Simple Example

Digit Classification

Let's talk about an example. We have $28 \times 28$ pixel greyscale input image and we want to predict which digit of 0-9 it is.

Each of our pixels are represented by a value from 0 to 255 representing the intensity of the greyscale pixel, with 0 being black and 255 being white.

At the most basic level, we want to make a function

$$ F_{\beta} : M(\mathbb{Z}_{255})_{24,24} \to \mathbb{Z}_{10} $$

i.e. $F_{\beta}$ takes in a $24 \times 24$ matrix of integers between $0$ and $255$ and outputs an integer between $0$ and $9,$ the predicted digit represented by the image.

As A Neural Network

Let's start by defining a neuron.

Definition: Neuron @neuron In a neural network, a neuron $N$ is a computation unit that takes $n$ input values, applies an @affine-transformation, then a typically non-linear activation function, and returns a single value. That is, it is a function of the form $$ N: \mathbb{R}^n \to \mathbb{R}, \quad N(\vec{x}) = \phi(\vec{w} \cdot \vec{x} + b), $$ where $n$ is the number of inputs to the neuron $\vec{w} \in \mathbb{R}^n$ is a vector of weights, $b \in \mathbb{R}$ is a bias value, and $\phi : \mathbb{R} \to \mathbb{R}$ is an activation function. Referenced by (1 direct)Direct references:Layer

Definition: Layer @layer A layer in a neural network is a collections of neurons that operate in parallel on the same input vector. A layer with $n_{\ell - 1}$ inputs and $n_{\ell}$ neurons defines a function $$ F_{\ell} : \mathbb{R}^{\ell - 1} \to \mathbb{R}^{\ell} $$ of the form $$ F_{\ell}(\vec{x}) = \phi_{\ell} \left ( W_{\ell} \vec{x} + \vec{b}_{\ell} \right ), $$ where: $W_{\ell} \in \mathbb{R}^{n_{\ell} \times n_{\ell - 1}}$ is the weight matrix (with the $i$th row representing the weights for the inputs to the $i$th neuron in the layer), $\vec{b}_{\ell} \in \mathbb{R}^{n_{\ell}}$ is the bias vector (with the $i$th entry representing the bias on the $i$th neuron in the layer, $\phi_{\ell} : \mathbb{R} \to \mathbb{R} $ is an activation function, applied @componentwise, each coordinate of $F_{\ell}(\vec{x})$ is the output of a single neuron in that layer. A layer takes an input vector, applies the same @affine-transformation to all neurons (via a shared weight @matrix and bias vector), and then applies an @activation-function to each neuron's output. Its output is the vector of all neuron outputs in that layer, and in this way, we can view a layer as a vector of neurons.

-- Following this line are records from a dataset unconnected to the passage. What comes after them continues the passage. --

lemma dPos_cons (c : Char) (cs : List Char) (i : Int) :
    dPos (c :: cs) i = if PySem.Chars.isdigit c then i :: dPos cs (i + 1) else dPos cs (i + 1) := by
  simp only [dPos, PySem.List.enumerate_cons, List.filter_cons]
  split_ifs with h <;> simp_all

lemma mem_dPos_ge (cs : List Char) : ∀ (i x : Int), x ∈ dPos cs i → i ≤ x := by
  induction cs with
  | nil => simp [dPos_nil]
  | cons c cs ih =>
    intro i x hx
    rw [dPos_cons] at hx
    split_ifs at hx with h
    · rcases List.mem_cons.1 hx with h' | h'
      · omega
      · have := ih _ _ h'; omega
    · have := ih _ _ hx; omega

lemma mem_intRangeGo {x : Int} : ∀ (n : Nat) (s : Int), x ∈ intRangeGo s n ↔ s ≤ x ∧ x < s + n := by
  intro n
  induction n with
  | zero => intro s; simp [intRangeGo]

  | succ m ih =>
    intro s
    simp only [intRangeGo, List.mem_cons, ih (s + 1)]
    omega

lemma mem_intRange {s e x : Int} : x ∈ intRange s e ↔ s ≤ x ∧ x ≤ e := by
  unfold intRange
  rw [mem_intRangeGo]
  omega

lemma intRange_self (s : Int) : intRange s s = [s] := by
  unfold intRange
  rw [show (s + 1 - s).toNat = 1 from by omega]
  rfl

lemma intRange_cons {s e : Int} (h : s ≤ e) : intRange s e = s :: intRange (s + 1) e := by
  unfold intRange
  rw [show (e + 1 - s).toNat = (e + 1 - (s + 1)).toNat + 1 from by omega]
  rfl

lemma gb_eq (xs : List Int) : ∀ (k x : Int) (cur : List Int),
    pyIdxDigitsGroup (k - x) (x :: cur) (PySem.List.enumerate xs (k + 1)) =
      (cur.reverse ++ (chunk1 x xs).1) :: (chunk1 x xs).2 := by
  induction xs with
  | nil => intro k x cur; simp [pyIdxDigitsGroup, chunk1, PySem.List.enumerate_nil]
  | cons y ys ih =>
    intro k x cur
    rw [PySem.List.enumerate_cons]
    by_cases h : x + 1 = y
    · have hk : (k + 1) - y = k - x := by omega
      simp only [pyIdxDigitsGroup, hk, if_pos]
      have h2 := ih (k + 1) y (x :: cur)
      rw [hk] at h2
      rw [h2]
      simp [chunk1, h]
    · have hk : ¬ ((k + 1) - y = k - x) := by omega
      simp only [pyIdxDigitsGroup, if_neg hk]
      rw [ih (k + 1) y []]
      simp [chunk1, h]
-- pv_equiv track=rewrite | github.com/peyer/qcom_hexagon_sdk | tools/HEXAGON_Tools/8.3.07/Tools/lib/profiler/proftool.py | function_aggregate
-- ===== SOURCE A (Python) =====
-- def function_aggregate(pc_stats,pc_to_func):
--     funcstalls = {}
--     stallfuncs = {}
--     for pc,data in pc_stats.items():
--         func = pc_to_func.get(pc,"unknown")
--         for stat,count in data.items():
--             fstallhist = funcstalls.setdefault(func,{})
--             fstallhist[stat] = fstallhist.get(stat,0) + count
--     for func,data in funcstalls.items():
--         for stat,count in data.items():
--             funchist = stallfuncs.setdefault(stat,{})
--             funchist[func] = funchist.get(func,0) + count
--     return (funcstalls,stallfuncs)
-- ===== SOURCE B (Python) =====
-- def function_aggregate(pc_stats, pc_to_func):
--     # group the per-pc stat dicts by function (insertion order = first pc of each function)
--     groups = {}
--     for pc, data in pc_stats.items():
--         if data:  # an empty stat dict contributes nothing
--             groups.setdefault(pc_to_func.get(pc, "unknown"), []).append(data)
--     # reduce each group: sum the stat counts of that function's pcs
--     funcstalls = {}
--     for func, dicts in groups.items():
--         hist = {}
--         for d in dicts:
--             for stat, count in d.items():
--                 hist[stat] = hist.get(stat, 0) + count
--         funcstalls[func] = hist
--     # transpose funcstalls: stats in row-major first-appearance order
--     stat_order = []
--     for hist in funcstalls.values():
--         for stat in hist:
--             if stat not in stat_order:
--                 stat_order.append(stat)
--     stallfuncs = {stat: {func: hist[stat] for func, hist in funcstalls.items() if stat in hist}
--                   for stat in stat_order}
--     return (funcstalls, stallfuncs)
-- ===== Notes on version B (the rewrite author's own statement) =====
-- stated objective: alternative
-- what changed: Replaces A's two accumulation passes by a group-by-function/reduce pipeline for funcstalls and a pure transpose (explicit stat order + per-stat comprehension over the rows) for stallfuncs, instead of interleaved setdefault mutation.
import Mathlib
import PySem

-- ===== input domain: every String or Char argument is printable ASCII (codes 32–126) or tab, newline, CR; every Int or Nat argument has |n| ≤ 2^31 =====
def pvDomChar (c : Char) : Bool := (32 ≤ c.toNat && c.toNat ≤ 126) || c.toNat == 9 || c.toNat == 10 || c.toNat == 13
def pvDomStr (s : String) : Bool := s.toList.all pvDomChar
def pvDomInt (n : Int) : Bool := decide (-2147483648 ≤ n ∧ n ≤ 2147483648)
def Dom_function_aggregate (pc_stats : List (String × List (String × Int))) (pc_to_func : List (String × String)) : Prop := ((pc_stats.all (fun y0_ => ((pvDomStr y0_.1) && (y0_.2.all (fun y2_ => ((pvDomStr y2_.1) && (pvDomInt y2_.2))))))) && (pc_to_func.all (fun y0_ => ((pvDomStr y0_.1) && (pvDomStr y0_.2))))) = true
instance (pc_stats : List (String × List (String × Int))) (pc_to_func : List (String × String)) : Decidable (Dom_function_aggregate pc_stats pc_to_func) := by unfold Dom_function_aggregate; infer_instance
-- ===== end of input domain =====
-- pv_equiv track=rewrite | github.com/Kevcillo/Arreglo-Multidimensional-Ingenieria | TareaSimulacionesCuadricula.py | suavizar_capa
-- ===== SOURCE A (Python) =====
-- def suavizar_capa(capa):
--     """Aplica filtro de promedio a una capa 2D"""
--     nueva_capa = [[0]*len(capa[0]) for _ in range(len(capa))]
--     for i in range(len(capa)):
--         for j in range(len(capa[0])):
--             # Obtener vecinos en 2D (incluyendo la celda actual)
--             vecinos = []
--             for di in [-1, 0, 1]:
--                 for dj in [-1, 0, 1]:
--                     ni, nj = i + di, j + dj
--                     if 0 <= ni < len(capa) and 0 <= nj < len(capa[0]):
--                         vecinos.append(capa[ni][nj])
--             nueva_capa[i][j] = int(sum(vecinos) / len(vecinos))
--     return nueva_capa
-- ===== SOURCE B (Python) =====
-- def suavizar_capa(capa):
--     """3x3 box blur via a summed-area (2D prefix-sum) table; one pass to build,
--     one O(1) lookup per cell instead of gathering up to 9 neighbours."""
--     n = len(capa)
--     m = len(capa[0]) if capa else 0
--     # P[r][c] = sum of capa[a][b] for a < r, b < c (over the m-wide grid)
--     P = [[0] * (m + 1) for _ in range(n + 1)]
--     for i in range(n):
--         Pi, Pi1, row = P[i], P[i + 1], capa[i]
--         for j in range(m):
--             Pi1[j + 1] = Pi1[j] + Pi[j + 1] - Pi[j] + row[j]
--     out = []
--     for i in range(n):
--         r0 = i - 1 if i > 0 else 0
--         r1 = i + 2 if i + 2 < n else n
--         fila = []
--         for j in range(m):
--             c0 = j - 1 if j > 0 else 0
--             c1 = j + 2 if j + 2 < m else m
--             s = P[r1][c1] - P[r0][c1] - P[r1][c0] + P[r0][c0]
--             fila.append(int(s / ((r1 - r0) * (c1 - c0))))
--         out.append(fila)
--     return out
-- ===== Notes on version B (the rewrite author's own statement) =====
-- stated objective: faster
-- what changed: Replaces the per-cell gathering of up to 9 neighbours into a list with a summed-area (2D prefix-sum) table built once, so each output cell is four table lookups and one division.
import Mathlib
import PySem
theorem relabel_fold (cu cv : Int) : ∀ (L : List Int) (c : PySem.Dict Int Int),
    L.Nodup → (∀ w ∈ L, w ∈ c.keys) →
    (L.foldl (fun d w => if d.getD w w = cu then d.insert w cv else d) c).keys = c.keys ∧
    ∀ y, pfd (L.foldl (fun d w => if d.getD w w = cu then d.insert w cv else d) c) y
      = if y ∈ L ∧ pfd c y = cu then cv else pfd c y := by
  intro L
  induction L with
  | nil => intro c _ _; exact ⟨rfl, fun y => by simp⟩
  | cons a L ih =>
    intro c hnd hmem
    have hna : a ∉ L := (List.nodup_cons.mp hnd).1
    have hndL : L.Nodup := (List.nodup_cons.mp hnd).2
    set c1 : PySem.Dict Int Int := if c.getD a a = cu then c.insert a cv else c with hc1
    have hk1 : c1.keys = c.keys := by
      rw [hc1]
      split
      · exact PySem.Dict.keys_insert_of_contains c cv
          ((PySem.Dict.contains_iff_mem_keys c a).mpr (hmem a (List.mem_cons_self)))
      · rfl
    have hpf1 : ∀ y, pfd c1 y = if y = a ∧ pfd c a = cu then cv else pfd c y := by
      intro y
      rw [hc1]
      by_cases hca : c.getD a a = cu
      · rw [if_pos hca, pfd_insert]
        by_cases hya : y = a
        · rw [if_pos hya, if_pos ⟨hya, hca⟩]
        · rw [if_neg hya, if_neg (fun h => hya h.1)]
      · rw [if_neg hca]
        have : ¬ (y = a ∧ pfd c a = cu) := fun h => hca h.2
        rw [if_neg this]
    obtain ⟨hkL, hpfL⟩ := ih c1 hndL (fun w hw => by rw [hk1]; exact hmem w (List.mem_cons_of_mem a hw))
    constructor
    · show (L.foldl _ c1).keys = c.keys
      rw [hkL, hk1]
    · intro y
      show pfd (L.foldl _ c1) y = _
      by_cases hya : y = a
      · subst hya
        have hLHS : ¬ (y ∈ L ∧ pfd c1 y = cu) := fun h => hna h.1
        rw [hpfL y, if_neg hLHS, hpf1 y]
        by_cases hcu : pfd c y = cu <;> simp [List.mem_cons, hcu]
      · have e : pfd c1 y = pfd c y := by
          rw [hpf1 y, if_neg (fun h => hya h.1)]
        rw [hpfL y, e]
        simp [List.mem_cons, hya]

theorem relabelB_spec (c : PySem.Dict Int Int) (cu cv : Int) (hnd : c.keys.Nodup) :
    (pvRelabelB c cu cv).keys = c.keys ∧
    ∀ y, pfd (pvRelabelB c cu cv) y = if y ∈ c.keys ∧ pfd c y = cu then cv else pfd c y :=
  relabel_fold cu cv c.keys c hnd (fun _ h => h)

def UFInv (S : List Int) (d c : PySem.Dict Int Int) : Prop :=
  d.keys = S ∧ c.keys = S ∧
  (∀ y ∈ S, pfd d y ∈ S) ∧
  (∀ y ∈ S, ∃ r, IsRootOf d y r) ∧
  (∀ a ∈ S, ∀ b ∈ S, (RootEq d a b ↔ pfd c a = pfd c b))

Finally we'll define neural network itself!

Definition: Neural Network @neural-network A neural network is a function obtained by @composing @finitely-many neurons arranged in layers: $$ F(\vec{x}) = (\phi_L \circ A_L) \circ \cdots \circ (\phi_1 \circ A_1)(\vec{x}), $$ where each $A_{\ell}(\vec{x}) = W_{\ell} \vec{x} + \vec{b}_{\ell}$ is an @affine-transformation, $\phi_{\ell}$ is an @activation-function applied @componentwise, and $W_{\ell}, \vec{b}_{\ell}$ are learnable parameters.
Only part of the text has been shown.